Rev Prez said:
Care to break it down for us?
Bruce Alberts is also president of an organization that polled as one the most atheist institutions in the country. The tone with which you lay out his concerns reflects a singular adoption of his views.
As opposed to the great many other sources available to a resourceful educator like yourself? Maybe a major newspaper? Journal articles in Science and Nature, educational trades and whatnot? You know there's a lot more out there besides Albert and Answers in Genesis.
I don't think it's any secret or new fact that young Earth creationism has a number of problems with modern planetary science and cosmology.
How much of your curriculum is actually focused on evolutionary microbiology? Be honest now. And cite copiously. And before you snow me with all that "evolution is the means to piecing it all together" nonsense, remember I didn't ask that. I want to know how frequently evolution pops up in the text in any given section. Do you dive into it in depth while teaching transcription and transportation?

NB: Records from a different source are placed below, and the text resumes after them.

-- pv_equiv track=rewrite | github.com/spektraAI/model | src/utils/build_phrase.py | reconstruir_frase
-- ===== SOURCE A (Python) =====
-- from collections import Counter
--
-- def reconstruir_frase(clasificacion):
--     prefix, frases_scores = clasificacion
--     # add temperature
--     # obtener frases válidas
--     sentences = [s for s in frases_scores.keys() if s.strip()]
--
--     split_sentences = [s.split() for s in sentences]
--     max_len = max(len(s) for s in split_sentences)
--
--     result = []
--
--     for i in range(max_len):
--         words = [s[i] for s in split_sentences if len(s) > i]
--         word = Counter(words).most_common(1)[0][0]
--         result.append(word)
--
--     return result, " ".join(result)
-- ===== SOURCE B (Python) =====
-- def reconstruir_frase(clasificacion):
--     # Single pass over all words: per-position count dicts built in sentence
--     # order, instead of rescanning every sentence once per position.
--     prefix, frases_scores = clasificacion
--     counts = []  # counts[i]: dict word -> occurrences at position i, insertion-ordered
--     for s in frases_scores.keys():
--         if not s.strip():
--             continue
--         for i, w in enumerate(s.split()):
--             if i == len(counts):
--                 counts.append({})
--             d = counts[i]
--             d[w] = d.get(w, 0) + 1
--     result = [max(d.items(), key=lambda kv: kv[1])[0] for d in counts]
--     return result, " ".join(result)
-- ===== Notes on version B (the rewrite author's own statement) =====
-- stated objective: alternative
-- what changed: Instead of looping over positions 0..max_len-1 and rescanning every split sentence to build a Counter per position, B makes one pass over all words, maintaining a per-position count dict in sentence order, then takes the first-maximal word of each dict.
import Mathlib
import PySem

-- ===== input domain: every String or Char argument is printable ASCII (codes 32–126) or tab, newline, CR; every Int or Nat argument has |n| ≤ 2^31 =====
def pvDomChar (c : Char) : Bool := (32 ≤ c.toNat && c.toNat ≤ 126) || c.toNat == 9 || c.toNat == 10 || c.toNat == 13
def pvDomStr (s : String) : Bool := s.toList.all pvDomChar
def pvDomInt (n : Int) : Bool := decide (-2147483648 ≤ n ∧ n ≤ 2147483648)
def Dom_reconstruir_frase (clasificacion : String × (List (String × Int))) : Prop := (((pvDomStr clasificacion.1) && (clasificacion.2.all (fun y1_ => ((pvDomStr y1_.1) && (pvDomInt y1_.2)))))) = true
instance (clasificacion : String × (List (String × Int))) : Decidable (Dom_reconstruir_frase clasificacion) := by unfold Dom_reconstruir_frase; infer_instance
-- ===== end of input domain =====

-- B replaces A's per-position rescans of all sentences by one pass over all words
-- with per-position count dicts (objective: alternative single-pass algorithm).

-- ===== PORT A =====
-- Literal port of A: sentences = non-blank keys; for each i in range(max_len),
-- collect the i-th word of each long-enough sentence, Counter it, and take
-- most_common(1)[0][0] (= head of the stable sort of items by count, descending).
def reconstruir_frase (clasificacion : String × (List (String × Int))) : List String × String :=
  let sentences := (PySem.Dict.ofList clasificacion.2).keys.filter (fun s => PySem.Str.strip s ≠ "")
  let split_sentences := sentences.map PySem.Str.split₀
  -- Python's max(...) raises on an empty sequence; Pre_ excludes that, .getD 0 is unreachable there
  let max_len := (PySem.List.max? (split_sentences.map (·.length)) (fun n => n)).getD 0
  let result := (List.range max_len).foldl
    (fun res i =>
      let words := split_sentences.filterMap (fun s => s[i]?)  -- [s[i] for s in split_sentences if len(s) > i]
      -- Counter(words).most_common(1)[0][0]; [0] cannot fail here since words ≠ [] for i < max_len
      let word := (((PySem.List.sorted (PySem.Dict.counter words).items (fun kv => kv.2) true).head?).map (·.1)).getD ""
      res ++ [word]) []
  (result, PySem.Str.join " " result)

-- ===== PORT B =====
-- the enumerate loop of Source B: walk the words of one sentence, consuming the
-- count-dict list positionally and appending a fresh dict when the position is new
def pvBump (counts : List (PySem.Dict String Int)) (ws : List String) : List (PySem.Dict String Int) :=
  match counts, ws with
  | cs, [] => cs
  | [], w :: ws' => (PySem.Dict.empty.modify w 0 (· + 1)) :: pvBump [] ws'
  | c :: cs, w :: ws' => (c.modify w 0 (· + 1)) :: pvBump cs ws'

def reconstruir_frase_alt (clasificacion : String × (List (String × Int))) : List String × String :=
  let sentences := (PySem.Dict.ofList clasificacion.2).keys.filter (fun s => PySem.Str.strip s ≠ "")
  let counts := sentences.foldl (fun cs s => pvBump cs (PySem.Str.split₀ s)) []
  -- max(d.items(), key=count)[0]: max? is Python's first-maximal max(); every d here is nonempty
  let result := counts.map (fun d => ((PySem.List.max? d.items (fun kv => kv.2)).map (·.1)).getD "")
  (result, PySem.Str.join " " result)

-- ===== PRECONDITION & SPEC =====
-- Pre_ excludes exactly the inputs where A raises: no key with non-whitespace
-- content, so max() is applied to an empty sequence (ValueError).
def Pre_reconstruir_frase (clasificacion : String × (List (String × Int))) : Prop :=
  ∃ p ∈ clasificacion.2, PySem.Str.strip p.1 ≠ ""
instance (clasificacion : String × (List (String × Int))) : Decidable (Pre_reconstruir_frase clasificacion) := by unfold Pre_reconstruir_frase; infer_instance
def pvWitness_reconstruir_frase : (String × (List (String × Int))) := ("p", [("a b", 1), ("c b", 2)])

def Spec_reconstruir_frase (clasificacion : String × (List (String × Int))) (out : List String × String) : Prop := out = reconstruir_frase_alt clasificacion
instance (clasificacion : String × (List (String × Int))) (out : List String × String) : Decidable (Spec_reconstruir_frase clasificacion out) := by unfold Spec_reconstruir_frase; infer_instance

-- ===== CLAIM (what is proved, stated in full; the proofs are below) =====
def Claim_equal_reconstruir_frase : Prop := ∀ (clasificacion : String × (List (String × Int))), Dom_reconstruir_frase clasificacion → Pre_reconstruir_frase clasificacion → Spec_reconstruir_frase clasificacion (reconstruir_frase clasificacion)
-- ===== LEMMAS AND PROOFS =====

def pvIns (d : PySem.Dict String Int) (w : String) : PySem.Dict String Int := d.modify w 0 (· + 1)

theorem pvBump_length (ws : List String) : ∀ (cs : List (PySem.Dict String Int)),
    (pvBump cs ws).length = max cs.length ws.length := by
  induction ws with
  | nil => intro cs; cases cs <;> simp [pvBump]
  | cons w ws ih => intro cs; cases cs <;> simp [pvBump, ih]

theorem pvBump_getD (ws : List String) : ∀ (cs : List (PySem.Dict String Int)) (i : Nat),
    (pvBump cs ws).getD i PySem.Dict.empty =
      match ws[i]? with
      | some w => pvIns (cs.getD i PySem.Dict.empty) w
      | none => cs.getD i PySem.Dict.empty := by
  induction ws with
  | nil => intro cs i; cases cs <;> simp [pvBump]
  | cons w ws ih =>
    intro cs i
    cases cs with
    | nil =>
      cases i with
      | zero => simp [pvBump, pvIns]
      | succ j => simpa [pvBump, List.getD] using ih [] j
    | cons c cs =>
      cases i with
      | zero => simp [pvBump, pvIns]
      | succ j => simpa [pvBump, List.getD] using ih cs j

theorem foldl_pvBump_length (ss : List String) : ∀ (cs : List (PySem.Dict String Int)),
    (ss.foldl (fun cs s => pvBump cs (PySem.Str.split₀ s)) cs).length =
      (ss.map (fun s => (PySem.Str.split₀ s).length)).foldl max cs.length := by
  induction ss with
  | nil => intro cs; rfl
  | cons s ss ih => intro cs; simp [List.foldl_cons, ih, pvBump_length]

theorem foldl_pvBump_getD (ss : List String) : ∀ (cs : List (PySem.Dict String Int)) (i : Nat),
    (ss.foldl (fun cs s => pvBump cs (PySem.Str.split₀ s)) cs).getD i PySem.Dict.empty =
      (ss.filterMap (fun s => (PySem.Str.split₀ s)[i]?)).foldl pvIns (cs.getD i PySem.Dict.empty) := by
  induction ss with
  | nil => intro cs i; rfl
  | cons s ss ih =>
    intro cs i
    rw [List.foldl_cons, ih, pvBump_getD]
    cases h : (PySem.Str.split₀ s)[i]? <;> simp [h]

theorem max?_getD_eq_foldl_max (ns : List Nat) :
    (PySem.List.max? ns (fun n => n)).getD 0 = ns.foldl max 0 := by
  cases ns with
  | nil => rfl
  | cons n ns =>
    rw [PySem.List.max?_id_cons]
    simp

theorem insertBy_foldl_head? {α κ : Type} [LT κ] [DecidableLT κ] (key : α → κ) (xs : List α) :
    ∀ (acc : List α),
    (xs.foldl (fun a x => PySem.List.insertBy (fun a b => decide (key b < key a)) x a) acc).head? =
      xs.foldl (fun m x => match m with
        | none => some x
        | some y => if key y < key x then some x else some y) acc.head? := by
  induction xs with
  | nil => intro acc; rfl
  | cons x xs ih =>
    intro acc
    rw [List.foldl_cons, List.foldl_cons, ih]
    congr 1
    cases acc with
    | nil => rfl
    | cons y ys =>
      simp only [PySem.List.insertBy, List.head?]
      by_cases h : key y < key x <;> simp [h]

theorem head?_sorted_rev_eq_max? {α κ : Type} [LT κ] [DecidableLT κ] (xs : List α) (key : α → κ) :
    (PySem.List.sorted xs key true).head? = PySem.List.max? xs key := by
  rw [PySem.List.sorted_rev_eq_foldl_insertBy, PySem.List.max?]
  exact insertBy_foldl_head? key xs []

theorem counter_eq_foldl_pvIns (xs : List String) :
    PySem.Dict.counter xs = xs.foldl pvIns PySem.Dict.empty := rfl

-- ===== VERDICT (by name: the statement is the Claim_ definition above) =====
theorem reconstruir_frase_spec : Claim_equal_reconstruir_frase := by
  intro clas _ _
  unfold Spec_reconstruir_frase reconstruir_frase reconstruir_frase_alt
  simp only []
  set sentences := (PySem.Dict.ofList clas.2).keys.filter (fun s => PySem.Str.strip s ≠ "") with hs
  set split_sentences := sentences.map PySem.Str.split₀ with hsp
  set counts := sentences.foldl (fun cs s => pvBump cs (PySem.Str.split₀ s)) [] with hc
  have hlen : counts.length = (PySem.List.max? (split_sentences.map (fun s => s.length)) (fun n => n)).getD 0 := by
    rw [hc, foldl_pvBump_length, max?_getD_eq_foldl_max, hsp, List.map_map]
    rfl
  have key : (List.range ((PySem.List.max? (split_sentences.map (fun s => s.length)) (fun n => n)).getD 0)).map
        (fun i =>
          (((PySem.List.sorted (PySem.Dict.counter (split_sentences.filterMap (fun s => s[i]?))).items
              (fun kv => kv.2) true).head?).map (·.1)).getD "") =
      counts.map (fun d => ((PySem.List.max? d.items (fun kv => kv.2)).map (·.1)).getD "") := by
    apply List.ext_getElem
    · simp [hlen]
    · intro i h1 h2
      simp only [List.getElem_map, List.getElem_range]
      rw [head?_sorted_rev_eq_max?]
      congr 1
      have hi : i < counts.length := by simpa using h2
      have : counts[i] = counts.getD i PySem.Dict.empty := by
        simp [List.getD, List.getElem?_eq_getElem hi]
      rw [this, hc, foldl_pvBump_getD, counter_eq_foldl_pvIns, hsp, List.filterMap_map]
      rfl
  rw [PySem.List.foldl_append_singleton_eq_map, List.nil_append, key]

Do you need to divert large amounts of time to selection while going over the Kreb cycle? At what point do you pile on problem sets challenging students to recover the immunology of long dead hominids?
And who exactly is knocking on your door?
I'm sure high school physics and Earth science will survive Creationism as they always have. You teach a mundane subject to kids trying to get a kickstart on college. We don't need the dramatics.
Rev Prez
I haven't been following this thread, but I see you directed a lot towards me. You are rather offensive, and have been from the get-go. Are you sure you're a reverend? You rather put me off religion.
But no mind.
Some of your basic errors are:
Transcription and *translation* not transportation
I teach at the college level, to pre-nursing students, not high school. Which aspect of infection and contagious diseases would you like me to drop from your nurses, or your children's nurses, education?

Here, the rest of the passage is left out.